(Dataset entries)

-- pv_equiv track=rewrite | github.com/tomashevia27/tp2-tda-hevia-campoliete-colina | pd.py | reconstruir_solucion
-- ===== SOURCE A (Python) =====
-- ATACAR = 'Atacar'
--
-- def reconstruir_solucion(n, x_i, f, OPT, solucion):
--     if n == 0:
--         return solucion
--
--     solucion[n-1] = ATACAR
--
--     maximo = 0
--     pos_ultimo_ataque = n-1
--
--     for j in range(1, n + 1):
--         if OPT[n-j] + min(x_i[n], f[j]) > maximo:
--             maximo = OPT[n-j] + min(x_i[n], f[j])
--             pos_ultimo_ataque = n-j
--
--     return reconstruir_solucion(pos_ultimo_ataque, x_i, f, OPT, solucion)
-- ===== SOURCE B (Python) =====
-- ATACAR = 'Atacar'
--
-- def reconstruir_solucion(n, x_i, f, OPT, solucion):
--     # Phase 1: follow the DP back-pointers, only collecting the attacked positions.
--     ataques = []
--     while n != 0:
--         ataques.append(n - 1)
--         vals = [OPT[n - j] + min(x_i[n], f[j]) for j in range(1, n + 1)]
--         m = max(vals)
--         n = n - 1 - vals.index(m) if m > 0 else n - 1
--     # Phase 2: rebuild the answer in one pass, marking the collected positions.
--     solucion[:] = [ATACAR if i in ataques else s for i, s in enumerate(solucion)]
--     return solucion
-- ===== Notes on version B (the rewrite author's own statement) =====
-- stated objective: alternative
-- what changed: Instead of A's tail recursion that mutates the answer as it goes with a running strict-> argmax scan, B runs two separate phases: an iterative back-pointer walk (max()/list.index() on a candidate list) that only collects the attacked positions, then a single enumerate pass that rebuilds the whole answer from that position list.
import Mathlib
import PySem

* **INSTRUCTIONS TO FOLLOW**: Beginning at the line above with "if OPT[n-j] +" and finishing at the line with "0 else n - 1", return each line exactly and return nothing else.

* **EXPECTED OUTPUT**:
--         if OPT[n-j] + min(x_i[n], f[j]) > maximo:
--             maximo = OPT[n-j] + min(x_i[n], f[j])
--             pos_ultimo_ataque = n-j
--
--     return reconstruir_solucion(pos_ultimo_ataque, x_i, f, OPT, solucion)
-- ===== SOURCE B (Python) =====
-- ATACAR = 'Atacar'
--
-- def reconstruir_solucion(n, x_i, f, OPT, solucion):
--     # Phase 1: follow the DP back-pointers, only collecting the attacked positions.
--     ataques = []
--     while n != 0:
--         ataques.append(n - 1)
--         vals = [OPT[n - j] + min(x_i[n], f[j]) for j in range(1, n + 1)]
--         m = max(vals)
--         n = n - 1 - vals.index(m) if m > 0 else n - 1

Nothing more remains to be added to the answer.